-------- Supplied records

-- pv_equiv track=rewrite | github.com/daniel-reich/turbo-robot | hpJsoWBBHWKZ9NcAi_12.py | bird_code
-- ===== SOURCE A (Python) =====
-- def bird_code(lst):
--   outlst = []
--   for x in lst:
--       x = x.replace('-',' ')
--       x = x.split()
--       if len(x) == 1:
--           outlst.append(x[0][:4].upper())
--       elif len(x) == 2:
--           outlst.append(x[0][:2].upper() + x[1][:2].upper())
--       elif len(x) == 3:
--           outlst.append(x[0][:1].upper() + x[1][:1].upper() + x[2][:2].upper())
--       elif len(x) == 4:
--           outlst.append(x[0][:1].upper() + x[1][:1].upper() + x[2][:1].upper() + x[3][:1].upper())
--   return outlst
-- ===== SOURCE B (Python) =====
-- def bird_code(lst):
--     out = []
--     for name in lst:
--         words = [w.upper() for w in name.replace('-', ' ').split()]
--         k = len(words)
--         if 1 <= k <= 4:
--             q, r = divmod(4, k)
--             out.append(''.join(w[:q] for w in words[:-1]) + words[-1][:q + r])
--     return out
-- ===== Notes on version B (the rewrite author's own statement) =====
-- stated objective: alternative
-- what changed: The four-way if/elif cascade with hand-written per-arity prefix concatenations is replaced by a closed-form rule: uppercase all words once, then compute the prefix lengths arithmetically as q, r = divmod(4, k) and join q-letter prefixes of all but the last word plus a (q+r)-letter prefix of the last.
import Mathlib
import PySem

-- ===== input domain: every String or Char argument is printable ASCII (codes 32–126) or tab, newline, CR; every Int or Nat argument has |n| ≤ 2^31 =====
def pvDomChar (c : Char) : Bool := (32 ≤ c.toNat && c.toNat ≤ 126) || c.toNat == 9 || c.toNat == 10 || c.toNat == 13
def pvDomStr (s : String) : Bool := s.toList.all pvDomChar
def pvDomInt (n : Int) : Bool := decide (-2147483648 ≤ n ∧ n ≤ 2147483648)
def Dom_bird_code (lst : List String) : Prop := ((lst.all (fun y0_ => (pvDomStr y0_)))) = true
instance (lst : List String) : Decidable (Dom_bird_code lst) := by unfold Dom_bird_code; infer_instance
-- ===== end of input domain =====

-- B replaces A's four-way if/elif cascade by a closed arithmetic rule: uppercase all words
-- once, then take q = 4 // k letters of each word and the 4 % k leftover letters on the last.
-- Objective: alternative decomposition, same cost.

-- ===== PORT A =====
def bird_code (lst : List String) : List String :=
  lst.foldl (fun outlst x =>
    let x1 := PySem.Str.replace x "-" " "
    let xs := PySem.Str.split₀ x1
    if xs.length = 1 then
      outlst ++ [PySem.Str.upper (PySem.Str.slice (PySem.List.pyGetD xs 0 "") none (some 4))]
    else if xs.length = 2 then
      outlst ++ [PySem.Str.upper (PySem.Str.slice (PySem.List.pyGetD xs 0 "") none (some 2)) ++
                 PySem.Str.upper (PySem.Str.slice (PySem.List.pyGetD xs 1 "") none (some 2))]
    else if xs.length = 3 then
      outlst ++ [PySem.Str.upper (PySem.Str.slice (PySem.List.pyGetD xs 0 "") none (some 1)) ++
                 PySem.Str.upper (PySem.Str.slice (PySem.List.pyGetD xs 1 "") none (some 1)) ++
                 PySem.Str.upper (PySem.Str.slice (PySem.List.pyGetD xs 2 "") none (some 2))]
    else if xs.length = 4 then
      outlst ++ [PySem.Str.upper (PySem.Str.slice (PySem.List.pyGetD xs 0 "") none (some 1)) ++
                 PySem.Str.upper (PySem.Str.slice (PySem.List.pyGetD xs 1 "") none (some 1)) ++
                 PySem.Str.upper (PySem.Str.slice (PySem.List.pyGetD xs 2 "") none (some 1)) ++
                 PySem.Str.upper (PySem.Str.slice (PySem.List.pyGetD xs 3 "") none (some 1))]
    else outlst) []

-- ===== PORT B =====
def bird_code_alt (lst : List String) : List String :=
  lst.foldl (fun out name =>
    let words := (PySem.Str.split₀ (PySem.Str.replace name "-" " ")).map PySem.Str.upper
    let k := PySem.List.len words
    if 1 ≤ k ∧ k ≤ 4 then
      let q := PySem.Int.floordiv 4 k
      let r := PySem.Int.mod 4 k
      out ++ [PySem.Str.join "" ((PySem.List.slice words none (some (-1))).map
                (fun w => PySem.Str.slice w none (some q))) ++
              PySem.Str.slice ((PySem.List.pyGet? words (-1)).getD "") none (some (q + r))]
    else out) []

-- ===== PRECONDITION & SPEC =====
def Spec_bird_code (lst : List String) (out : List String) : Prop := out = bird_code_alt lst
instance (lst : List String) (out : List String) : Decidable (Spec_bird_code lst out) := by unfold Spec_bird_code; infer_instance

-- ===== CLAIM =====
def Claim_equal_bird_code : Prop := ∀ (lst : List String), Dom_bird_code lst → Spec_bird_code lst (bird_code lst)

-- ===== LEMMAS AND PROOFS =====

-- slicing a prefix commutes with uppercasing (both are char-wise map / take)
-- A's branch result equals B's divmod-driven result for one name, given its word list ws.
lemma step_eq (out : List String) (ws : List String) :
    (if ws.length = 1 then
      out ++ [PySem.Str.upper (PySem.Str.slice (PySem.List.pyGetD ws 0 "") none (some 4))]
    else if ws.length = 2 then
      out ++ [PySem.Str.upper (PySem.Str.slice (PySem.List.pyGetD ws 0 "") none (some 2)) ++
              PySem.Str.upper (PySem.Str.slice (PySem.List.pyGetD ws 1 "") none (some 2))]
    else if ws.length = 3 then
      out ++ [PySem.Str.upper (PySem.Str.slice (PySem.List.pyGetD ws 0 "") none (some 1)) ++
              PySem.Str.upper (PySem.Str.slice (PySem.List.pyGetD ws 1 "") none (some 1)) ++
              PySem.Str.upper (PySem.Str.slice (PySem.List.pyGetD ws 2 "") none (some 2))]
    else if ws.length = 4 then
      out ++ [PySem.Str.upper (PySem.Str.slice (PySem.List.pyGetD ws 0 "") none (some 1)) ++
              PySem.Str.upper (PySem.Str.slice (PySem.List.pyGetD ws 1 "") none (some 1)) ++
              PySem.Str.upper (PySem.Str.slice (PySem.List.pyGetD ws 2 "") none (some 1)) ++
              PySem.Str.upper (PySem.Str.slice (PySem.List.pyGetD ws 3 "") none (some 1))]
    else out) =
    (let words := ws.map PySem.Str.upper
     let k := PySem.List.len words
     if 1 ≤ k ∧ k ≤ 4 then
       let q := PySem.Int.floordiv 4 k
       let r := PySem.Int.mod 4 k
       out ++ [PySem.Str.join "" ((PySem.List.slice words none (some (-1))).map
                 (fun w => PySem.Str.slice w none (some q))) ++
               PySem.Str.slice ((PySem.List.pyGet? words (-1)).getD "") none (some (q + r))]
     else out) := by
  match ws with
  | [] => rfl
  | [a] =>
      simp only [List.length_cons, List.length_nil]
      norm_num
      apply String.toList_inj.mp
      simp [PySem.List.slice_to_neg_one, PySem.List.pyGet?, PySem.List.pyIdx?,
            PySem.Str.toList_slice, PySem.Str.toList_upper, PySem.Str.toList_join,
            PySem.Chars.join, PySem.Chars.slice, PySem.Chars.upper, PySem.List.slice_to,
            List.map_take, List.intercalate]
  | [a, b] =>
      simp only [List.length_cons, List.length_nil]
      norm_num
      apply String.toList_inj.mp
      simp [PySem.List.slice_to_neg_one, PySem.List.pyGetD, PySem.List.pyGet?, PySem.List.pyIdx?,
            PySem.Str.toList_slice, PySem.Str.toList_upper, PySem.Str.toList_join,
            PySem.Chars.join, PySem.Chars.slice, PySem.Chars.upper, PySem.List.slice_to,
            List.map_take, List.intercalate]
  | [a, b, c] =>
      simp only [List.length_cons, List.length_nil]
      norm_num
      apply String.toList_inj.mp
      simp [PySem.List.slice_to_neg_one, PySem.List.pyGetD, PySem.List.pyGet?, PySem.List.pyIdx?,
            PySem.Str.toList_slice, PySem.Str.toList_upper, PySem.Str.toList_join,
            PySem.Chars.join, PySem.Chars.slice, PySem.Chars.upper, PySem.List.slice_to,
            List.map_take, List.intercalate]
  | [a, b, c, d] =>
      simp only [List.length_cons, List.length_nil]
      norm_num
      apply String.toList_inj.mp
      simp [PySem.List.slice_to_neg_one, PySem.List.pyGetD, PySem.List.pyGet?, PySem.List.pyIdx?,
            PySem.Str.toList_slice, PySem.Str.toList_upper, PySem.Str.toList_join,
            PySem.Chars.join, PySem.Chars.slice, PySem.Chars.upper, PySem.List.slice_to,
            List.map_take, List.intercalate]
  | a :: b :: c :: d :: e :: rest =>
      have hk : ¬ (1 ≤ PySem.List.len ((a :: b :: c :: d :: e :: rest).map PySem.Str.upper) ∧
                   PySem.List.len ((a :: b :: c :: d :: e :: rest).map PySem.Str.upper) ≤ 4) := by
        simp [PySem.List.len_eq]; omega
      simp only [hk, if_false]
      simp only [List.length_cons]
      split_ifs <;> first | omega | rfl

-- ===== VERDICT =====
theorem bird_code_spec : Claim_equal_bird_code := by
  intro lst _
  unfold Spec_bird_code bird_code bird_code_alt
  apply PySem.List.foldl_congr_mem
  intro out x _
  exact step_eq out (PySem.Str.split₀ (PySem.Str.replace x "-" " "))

----------------

Would you please return all lines of the data that include the word "Decidable"?

instance (lst : List String) : Decidable (Dom_bird_code lst) := by unfold Dom_bird_code; infer_instance
instance (lst : List String) (out : List String) : Decidable (Spec_bird_code lst out) := by unfold Spec_bird_code; infer_instance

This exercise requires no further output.